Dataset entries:

Content starts

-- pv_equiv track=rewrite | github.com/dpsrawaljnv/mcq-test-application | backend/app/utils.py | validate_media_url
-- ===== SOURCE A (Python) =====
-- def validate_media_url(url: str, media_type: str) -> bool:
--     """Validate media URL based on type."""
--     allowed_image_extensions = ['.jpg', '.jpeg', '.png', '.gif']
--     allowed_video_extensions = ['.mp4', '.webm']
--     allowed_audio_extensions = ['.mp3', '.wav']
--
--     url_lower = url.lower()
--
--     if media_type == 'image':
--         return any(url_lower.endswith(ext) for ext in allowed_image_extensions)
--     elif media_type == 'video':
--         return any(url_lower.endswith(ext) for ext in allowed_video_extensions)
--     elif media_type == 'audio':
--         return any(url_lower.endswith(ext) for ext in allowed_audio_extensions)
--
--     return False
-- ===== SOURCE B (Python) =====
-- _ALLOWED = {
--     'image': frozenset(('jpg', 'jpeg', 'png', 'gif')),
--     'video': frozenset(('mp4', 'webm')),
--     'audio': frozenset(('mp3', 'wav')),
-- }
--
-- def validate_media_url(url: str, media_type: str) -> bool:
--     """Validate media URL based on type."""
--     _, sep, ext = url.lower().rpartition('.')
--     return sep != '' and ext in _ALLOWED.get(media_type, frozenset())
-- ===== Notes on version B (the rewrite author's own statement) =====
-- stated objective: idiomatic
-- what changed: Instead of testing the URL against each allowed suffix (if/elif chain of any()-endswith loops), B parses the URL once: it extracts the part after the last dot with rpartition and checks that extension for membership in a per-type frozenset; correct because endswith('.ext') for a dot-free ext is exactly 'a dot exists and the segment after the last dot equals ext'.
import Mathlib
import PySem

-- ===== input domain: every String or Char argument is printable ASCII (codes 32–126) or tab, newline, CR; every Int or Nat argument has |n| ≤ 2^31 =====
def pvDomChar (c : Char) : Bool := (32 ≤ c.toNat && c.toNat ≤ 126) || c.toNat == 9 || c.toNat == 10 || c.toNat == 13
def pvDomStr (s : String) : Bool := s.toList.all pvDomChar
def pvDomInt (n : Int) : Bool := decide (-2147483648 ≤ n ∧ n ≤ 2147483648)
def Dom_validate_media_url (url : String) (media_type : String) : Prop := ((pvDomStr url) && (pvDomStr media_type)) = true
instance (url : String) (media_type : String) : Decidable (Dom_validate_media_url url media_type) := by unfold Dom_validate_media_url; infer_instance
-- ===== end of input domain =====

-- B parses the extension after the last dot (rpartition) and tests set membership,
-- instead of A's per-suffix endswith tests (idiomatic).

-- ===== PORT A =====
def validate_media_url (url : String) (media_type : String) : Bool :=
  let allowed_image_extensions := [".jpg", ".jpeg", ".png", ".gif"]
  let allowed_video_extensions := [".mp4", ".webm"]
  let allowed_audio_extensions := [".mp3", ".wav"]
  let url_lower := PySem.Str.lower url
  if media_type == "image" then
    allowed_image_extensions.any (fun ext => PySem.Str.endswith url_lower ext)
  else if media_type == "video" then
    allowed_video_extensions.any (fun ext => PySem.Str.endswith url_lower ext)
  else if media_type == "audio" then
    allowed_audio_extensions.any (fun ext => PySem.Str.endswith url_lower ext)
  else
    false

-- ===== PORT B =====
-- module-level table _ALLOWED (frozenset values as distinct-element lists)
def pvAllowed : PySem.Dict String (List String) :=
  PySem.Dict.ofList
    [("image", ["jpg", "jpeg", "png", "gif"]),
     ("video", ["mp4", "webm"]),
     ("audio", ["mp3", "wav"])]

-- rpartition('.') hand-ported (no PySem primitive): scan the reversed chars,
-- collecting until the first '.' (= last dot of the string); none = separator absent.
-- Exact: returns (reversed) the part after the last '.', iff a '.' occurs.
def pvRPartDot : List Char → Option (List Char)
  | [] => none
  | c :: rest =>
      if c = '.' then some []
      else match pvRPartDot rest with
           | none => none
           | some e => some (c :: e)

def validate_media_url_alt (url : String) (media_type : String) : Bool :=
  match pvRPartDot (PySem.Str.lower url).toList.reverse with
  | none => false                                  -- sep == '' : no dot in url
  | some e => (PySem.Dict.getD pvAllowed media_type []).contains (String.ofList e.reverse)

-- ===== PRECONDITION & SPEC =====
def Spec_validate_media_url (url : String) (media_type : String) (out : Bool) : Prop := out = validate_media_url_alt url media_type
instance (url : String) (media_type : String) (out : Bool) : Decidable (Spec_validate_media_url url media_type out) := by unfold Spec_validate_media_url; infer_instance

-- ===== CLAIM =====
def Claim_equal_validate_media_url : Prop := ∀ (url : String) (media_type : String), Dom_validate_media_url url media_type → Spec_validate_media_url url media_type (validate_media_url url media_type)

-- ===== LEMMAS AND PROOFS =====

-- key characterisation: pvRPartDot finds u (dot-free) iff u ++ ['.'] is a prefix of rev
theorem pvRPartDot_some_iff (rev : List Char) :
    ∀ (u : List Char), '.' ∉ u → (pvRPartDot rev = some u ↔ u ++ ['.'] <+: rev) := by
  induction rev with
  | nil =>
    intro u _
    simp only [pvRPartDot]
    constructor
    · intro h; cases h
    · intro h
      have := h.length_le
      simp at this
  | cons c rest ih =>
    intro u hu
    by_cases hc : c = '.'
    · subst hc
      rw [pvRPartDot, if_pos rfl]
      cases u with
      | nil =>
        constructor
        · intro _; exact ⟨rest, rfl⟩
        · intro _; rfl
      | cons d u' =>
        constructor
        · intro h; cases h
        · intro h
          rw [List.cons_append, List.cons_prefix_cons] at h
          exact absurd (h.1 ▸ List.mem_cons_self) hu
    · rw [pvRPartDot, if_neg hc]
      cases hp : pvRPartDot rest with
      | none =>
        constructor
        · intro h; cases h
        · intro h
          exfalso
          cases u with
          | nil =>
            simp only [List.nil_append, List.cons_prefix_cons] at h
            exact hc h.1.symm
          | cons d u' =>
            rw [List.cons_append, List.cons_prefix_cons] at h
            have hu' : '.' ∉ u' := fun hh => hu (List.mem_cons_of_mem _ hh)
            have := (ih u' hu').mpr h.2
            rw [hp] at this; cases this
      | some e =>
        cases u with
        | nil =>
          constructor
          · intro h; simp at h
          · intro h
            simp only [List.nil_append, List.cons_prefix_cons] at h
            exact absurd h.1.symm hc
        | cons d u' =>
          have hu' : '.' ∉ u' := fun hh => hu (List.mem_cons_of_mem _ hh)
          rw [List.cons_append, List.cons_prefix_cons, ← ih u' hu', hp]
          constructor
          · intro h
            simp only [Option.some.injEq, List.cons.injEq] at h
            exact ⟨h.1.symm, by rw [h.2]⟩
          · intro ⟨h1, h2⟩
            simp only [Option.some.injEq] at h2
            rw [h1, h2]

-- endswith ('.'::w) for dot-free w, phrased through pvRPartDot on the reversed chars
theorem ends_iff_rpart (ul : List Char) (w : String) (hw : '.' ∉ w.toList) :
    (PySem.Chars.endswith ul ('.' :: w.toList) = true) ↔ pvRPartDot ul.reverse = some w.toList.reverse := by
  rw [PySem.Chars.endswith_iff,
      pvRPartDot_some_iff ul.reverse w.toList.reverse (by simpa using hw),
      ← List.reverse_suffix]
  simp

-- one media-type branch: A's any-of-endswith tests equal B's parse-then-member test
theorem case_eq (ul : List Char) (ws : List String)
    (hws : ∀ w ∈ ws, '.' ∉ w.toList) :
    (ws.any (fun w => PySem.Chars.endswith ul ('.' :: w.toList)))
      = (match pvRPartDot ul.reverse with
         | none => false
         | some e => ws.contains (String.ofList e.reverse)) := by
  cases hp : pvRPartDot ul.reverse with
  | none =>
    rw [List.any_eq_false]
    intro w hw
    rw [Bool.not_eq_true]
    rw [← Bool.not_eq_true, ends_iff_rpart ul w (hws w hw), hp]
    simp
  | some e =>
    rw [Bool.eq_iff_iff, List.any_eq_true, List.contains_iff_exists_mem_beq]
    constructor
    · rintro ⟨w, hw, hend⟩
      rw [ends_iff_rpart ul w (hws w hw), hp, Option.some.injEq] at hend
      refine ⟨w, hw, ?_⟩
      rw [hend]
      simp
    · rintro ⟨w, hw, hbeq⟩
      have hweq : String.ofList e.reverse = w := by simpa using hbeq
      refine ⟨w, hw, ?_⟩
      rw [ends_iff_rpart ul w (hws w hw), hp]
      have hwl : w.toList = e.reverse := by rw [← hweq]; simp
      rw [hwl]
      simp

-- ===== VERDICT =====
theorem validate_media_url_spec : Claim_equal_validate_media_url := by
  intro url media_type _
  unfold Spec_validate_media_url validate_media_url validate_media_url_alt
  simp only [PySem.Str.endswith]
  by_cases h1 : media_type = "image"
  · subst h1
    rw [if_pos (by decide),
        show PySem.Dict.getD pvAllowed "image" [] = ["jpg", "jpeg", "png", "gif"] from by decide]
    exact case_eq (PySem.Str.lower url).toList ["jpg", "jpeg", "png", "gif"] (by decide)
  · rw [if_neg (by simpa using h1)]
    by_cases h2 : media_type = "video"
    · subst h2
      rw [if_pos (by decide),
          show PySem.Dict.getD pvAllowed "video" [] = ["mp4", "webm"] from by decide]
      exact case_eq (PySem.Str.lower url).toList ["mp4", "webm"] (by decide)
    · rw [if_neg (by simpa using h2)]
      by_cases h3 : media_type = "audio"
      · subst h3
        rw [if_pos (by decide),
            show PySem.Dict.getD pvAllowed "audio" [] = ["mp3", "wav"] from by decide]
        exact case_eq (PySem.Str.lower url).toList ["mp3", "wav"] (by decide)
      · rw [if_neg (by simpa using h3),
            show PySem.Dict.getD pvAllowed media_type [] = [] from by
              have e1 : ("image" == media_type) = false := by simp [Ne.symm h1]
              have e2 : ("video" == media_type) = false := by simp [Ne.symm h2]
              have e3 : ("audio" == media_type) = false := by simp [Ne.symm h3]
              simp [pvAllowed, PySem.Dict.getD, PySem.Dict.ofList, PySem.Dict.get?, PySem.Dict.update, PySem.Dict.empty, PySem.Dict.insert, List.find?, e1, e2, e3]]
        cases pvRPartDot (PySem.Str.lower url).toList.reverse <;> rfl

Content ends
Content starts

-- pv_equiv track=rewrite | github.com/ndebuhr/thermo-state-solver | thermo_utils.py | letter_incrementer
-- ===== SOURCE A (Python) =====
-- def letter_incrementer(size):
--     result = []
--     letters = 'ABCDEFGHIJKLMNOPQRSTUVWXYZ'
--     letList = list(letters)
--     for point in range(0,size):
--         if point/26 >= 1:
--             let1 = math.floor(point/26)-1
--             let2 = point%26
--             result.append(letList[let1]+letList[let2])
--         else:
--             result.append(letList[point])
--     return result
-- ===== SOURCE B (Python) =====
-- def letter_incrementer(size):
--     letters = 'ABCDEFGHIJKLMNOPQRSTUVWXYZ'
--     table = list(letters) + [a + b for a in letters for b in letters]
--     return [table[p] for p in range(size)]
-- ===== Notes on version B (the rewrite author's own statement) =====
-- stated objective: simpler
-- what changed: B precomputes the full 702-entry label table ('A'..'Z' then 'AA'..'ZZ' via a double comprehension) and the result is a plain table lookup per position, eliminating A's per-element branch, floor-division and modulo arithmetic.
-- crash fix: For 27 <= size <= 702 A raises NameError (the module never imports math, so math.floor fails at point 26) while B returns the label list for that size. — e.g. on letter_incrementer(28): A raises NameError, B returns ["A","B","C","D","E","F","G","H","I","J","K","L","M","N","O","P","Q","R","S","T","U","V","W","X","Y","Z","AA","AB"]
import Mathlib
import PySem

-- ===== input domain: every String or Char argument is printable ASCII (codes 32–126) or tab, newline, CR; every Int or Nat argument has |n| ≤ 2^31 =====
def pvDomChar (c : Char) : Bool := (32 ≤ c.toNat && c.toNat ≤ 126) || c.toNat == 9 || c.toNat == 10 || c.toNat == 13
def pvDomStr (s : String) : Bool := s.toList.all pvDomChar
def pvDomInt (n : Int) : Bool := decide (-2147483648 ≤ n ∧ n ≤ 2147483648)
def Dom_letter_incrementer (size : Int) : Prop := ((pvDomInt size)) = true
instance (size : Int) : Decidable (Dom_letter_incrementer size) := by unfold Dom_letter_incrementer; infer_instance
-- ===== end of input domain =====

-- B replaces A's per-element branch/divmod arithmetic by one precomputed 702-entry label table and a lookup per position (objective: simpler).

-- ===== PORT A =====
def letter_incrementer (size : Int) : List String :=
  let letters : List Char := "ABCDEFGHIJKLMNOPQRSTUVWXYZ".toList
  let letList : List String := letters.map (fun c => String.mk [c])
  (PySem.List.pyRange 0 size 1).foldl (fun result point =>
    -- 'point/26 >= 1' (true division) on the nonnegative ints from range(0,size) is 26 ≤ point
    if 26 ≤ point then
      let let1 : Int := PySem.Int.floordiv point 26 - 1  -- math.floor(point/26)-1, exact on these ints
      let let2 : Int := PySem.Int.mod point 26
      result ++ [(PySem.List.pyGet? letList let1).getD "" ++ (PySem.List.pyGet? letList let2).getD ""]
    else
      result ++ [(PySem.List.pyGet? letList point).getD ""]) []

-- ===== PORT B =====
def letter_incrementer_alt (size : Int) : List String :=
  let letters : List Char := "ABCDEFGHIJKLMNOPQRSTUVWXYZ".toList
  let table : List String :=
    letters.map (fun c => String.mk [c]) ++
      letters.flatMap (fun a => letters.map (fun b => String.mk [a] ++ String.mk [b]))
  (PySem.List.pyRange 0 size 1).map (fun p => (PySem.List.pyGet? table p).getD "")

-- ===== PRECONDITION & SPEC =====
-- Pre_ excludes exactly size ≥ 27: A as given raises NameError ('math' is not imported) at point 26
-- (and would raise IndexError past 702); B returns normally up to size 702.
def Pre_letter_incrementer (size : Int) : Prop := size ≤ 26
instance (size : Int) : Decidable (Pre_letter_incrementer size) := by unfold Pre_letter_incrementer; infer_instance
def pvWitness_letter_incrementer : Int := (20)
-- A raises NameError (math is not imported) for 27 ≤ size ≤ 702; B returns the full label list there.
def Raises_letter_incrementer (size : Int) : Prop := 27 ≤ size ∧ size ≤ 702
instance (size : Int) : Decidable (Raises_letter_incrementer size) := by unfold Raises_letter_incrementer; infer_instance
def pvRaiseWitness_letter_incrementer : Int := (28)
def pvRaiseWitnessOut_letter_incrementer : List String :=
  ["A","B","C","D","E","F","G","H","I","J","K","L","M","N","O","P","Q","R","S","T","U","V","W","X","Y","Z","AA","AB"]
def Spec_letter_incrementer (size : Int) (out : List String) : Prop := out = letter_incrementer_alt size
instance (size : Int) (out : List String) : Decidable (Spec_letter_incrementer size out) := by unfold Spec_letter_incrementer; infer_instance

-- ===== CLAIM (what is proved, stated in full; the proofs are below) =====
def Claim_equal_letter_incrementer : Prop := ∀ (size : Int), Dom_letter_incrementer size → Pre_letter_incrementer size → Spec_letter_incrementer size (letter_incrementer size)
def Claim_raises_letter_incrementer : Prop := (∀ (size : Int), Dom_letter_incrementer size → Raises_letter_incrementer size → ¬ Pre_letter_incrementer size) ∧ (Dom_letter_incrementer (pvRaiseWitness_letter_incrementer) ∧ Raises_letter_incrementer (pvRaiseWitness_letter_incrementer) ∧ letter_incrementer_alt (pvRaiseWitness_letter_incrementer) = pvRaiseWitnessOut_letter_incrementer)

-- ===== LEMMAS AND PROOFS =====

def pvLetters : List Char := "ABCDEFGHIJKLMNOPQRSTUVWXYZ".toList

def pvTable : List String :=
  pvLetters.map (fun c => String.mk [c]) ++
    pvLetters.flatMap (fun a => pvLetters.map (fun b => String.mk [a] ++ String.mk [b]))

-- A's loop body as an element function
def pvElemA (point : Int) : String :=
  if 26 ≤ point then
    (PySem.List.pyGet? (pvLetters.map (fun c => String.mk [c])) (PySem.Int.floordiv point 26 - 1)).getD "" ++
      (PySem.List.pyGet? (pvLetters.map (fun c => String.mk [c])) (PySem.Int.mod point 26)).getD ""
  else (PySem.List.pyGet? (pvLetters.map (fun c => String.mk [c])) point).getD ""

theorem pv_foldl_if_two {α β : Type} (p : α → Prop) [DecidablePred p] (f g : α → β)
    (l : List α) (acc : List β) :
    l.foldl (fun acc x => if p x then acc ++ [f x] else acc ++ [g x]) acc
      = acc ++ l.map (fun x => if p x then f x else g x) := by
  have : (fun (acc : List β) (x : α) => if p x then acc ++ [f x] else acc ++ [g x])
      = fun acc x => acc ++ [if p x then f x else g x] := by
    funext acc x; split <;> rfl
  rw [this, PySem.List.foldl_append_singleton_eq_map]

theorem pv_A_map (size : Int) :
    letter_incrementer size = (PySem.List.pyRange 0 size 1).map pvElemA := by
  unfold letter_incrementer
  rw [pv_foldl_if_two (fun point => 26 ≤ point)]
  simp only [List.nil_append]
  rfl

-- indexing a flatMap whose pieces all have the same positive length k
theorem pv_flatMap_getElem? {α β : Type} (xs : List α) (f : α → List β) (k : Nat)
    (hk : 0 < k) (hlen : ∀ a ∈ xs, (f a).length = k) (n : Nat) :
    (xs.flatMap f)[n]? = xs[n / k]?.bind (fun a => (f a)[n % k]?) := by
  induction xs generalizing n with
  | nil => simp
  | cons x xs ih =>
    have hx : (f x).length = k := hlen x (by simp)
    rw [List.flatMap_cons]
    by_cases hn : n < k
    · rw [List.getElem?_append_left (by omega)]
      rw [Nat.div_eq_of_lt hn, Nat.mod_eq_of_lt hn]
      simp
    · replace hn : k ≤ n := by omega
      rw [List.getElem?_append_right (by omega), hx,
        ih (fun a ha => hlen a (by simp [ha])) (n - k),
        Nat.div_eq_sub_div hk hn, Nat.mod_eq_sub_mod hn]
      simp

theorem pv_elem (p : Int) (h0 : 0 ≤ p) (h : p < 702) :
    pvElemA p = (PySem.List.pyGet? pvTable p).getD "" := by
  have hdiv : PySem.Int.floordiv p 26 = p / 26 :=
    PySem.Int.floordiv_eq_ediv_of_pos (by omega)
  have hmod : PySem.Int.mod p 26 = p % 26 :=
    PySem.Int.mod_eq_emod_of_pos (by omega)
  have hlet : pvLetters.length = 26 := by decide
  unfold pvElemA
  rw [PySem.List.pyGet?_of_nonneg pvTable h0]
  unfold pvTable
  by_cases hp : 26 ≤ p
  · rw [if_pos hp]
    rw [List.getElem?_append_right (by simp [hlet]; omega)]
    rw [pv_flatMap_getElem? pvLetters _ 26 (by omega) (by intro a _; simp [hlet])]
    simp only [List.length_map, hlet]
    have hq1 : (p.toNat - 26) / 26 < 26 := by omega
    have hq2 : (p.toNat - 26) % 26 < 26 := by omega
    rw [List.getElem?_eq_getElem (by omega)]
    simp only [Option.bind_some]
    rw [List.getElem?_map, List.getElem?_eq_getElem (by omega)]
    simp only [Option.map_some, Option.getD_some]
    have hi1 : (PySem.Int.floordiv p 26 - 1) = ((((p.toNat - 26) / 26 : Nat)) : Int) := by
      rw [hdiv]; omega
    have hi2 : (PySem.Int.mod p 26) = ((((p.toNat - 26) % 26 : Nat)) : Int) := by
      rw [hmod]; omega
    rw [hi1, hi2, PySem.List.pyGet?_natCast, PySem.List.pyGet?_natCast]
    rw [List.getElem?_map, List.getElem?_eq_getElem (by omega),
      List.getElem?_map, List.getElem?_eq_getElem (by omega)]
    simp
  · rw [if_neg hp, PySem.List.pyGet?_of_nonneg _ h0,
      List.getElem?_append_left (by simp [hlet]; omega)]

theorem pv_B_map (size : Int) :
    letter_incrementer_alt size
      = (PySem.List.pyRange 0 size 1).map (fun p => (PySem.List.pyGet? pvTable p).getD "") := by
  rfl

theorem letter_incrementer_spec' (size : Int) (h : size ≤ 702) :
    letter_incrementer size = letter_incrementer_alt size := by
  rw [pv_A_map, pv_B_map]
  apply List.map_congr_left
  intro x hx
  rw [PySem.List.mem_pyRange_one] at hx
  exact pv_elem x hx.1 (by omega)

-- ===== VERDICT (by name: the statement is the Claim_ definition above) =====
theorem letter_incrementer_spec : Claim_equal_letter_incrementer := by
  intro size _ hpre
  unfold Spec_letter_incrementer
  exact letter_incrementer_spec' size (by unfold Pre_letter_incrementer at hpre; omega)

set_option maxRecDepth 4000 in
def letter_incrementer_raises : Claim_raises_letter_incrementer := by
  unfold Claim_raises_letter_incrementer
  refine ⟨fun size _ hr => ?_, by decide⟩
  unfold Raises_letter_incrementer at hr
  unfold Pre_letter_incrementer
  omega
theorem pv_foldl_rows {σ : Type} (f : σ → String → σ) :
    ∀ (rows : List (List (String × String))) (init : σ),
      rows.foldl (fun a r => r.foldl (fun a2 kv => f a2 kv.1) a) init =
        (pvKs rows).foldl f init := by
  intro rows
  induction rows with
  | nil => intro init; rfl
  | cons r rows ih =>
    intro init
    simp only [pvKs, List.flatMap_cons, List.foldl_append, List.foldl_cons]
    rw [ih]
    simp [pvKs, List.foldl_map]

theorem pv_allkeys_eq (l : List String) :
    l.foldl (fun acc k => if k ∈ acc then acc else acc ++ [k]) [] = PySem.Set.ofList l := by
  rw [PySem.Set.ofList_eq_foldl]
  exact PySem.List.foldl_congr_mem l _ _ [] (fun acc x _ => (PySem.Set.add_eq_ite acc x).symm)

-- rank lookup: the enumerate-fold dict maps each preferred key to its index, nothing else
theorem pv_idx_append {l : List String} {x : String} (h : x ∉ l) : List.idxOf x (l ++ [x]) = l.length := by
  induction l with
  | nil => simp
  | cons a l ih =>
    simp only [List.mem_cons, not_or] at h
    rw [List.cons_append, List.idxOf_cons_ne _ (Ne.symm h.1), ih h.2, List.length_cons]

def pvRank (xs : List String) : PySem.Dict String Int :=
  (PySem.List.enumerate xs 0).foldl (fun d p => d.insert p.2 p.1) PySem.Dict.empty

Content ends

# [Problem statement]
Pick out and copy the lines of the entries that hold the string "match".

# [Result of this task]
      else match pvRPartDot rest with
  match pvRPartDot (PySem.Str.lower url).toList.reverse with
      = (match pvRPartDot ul.reverse with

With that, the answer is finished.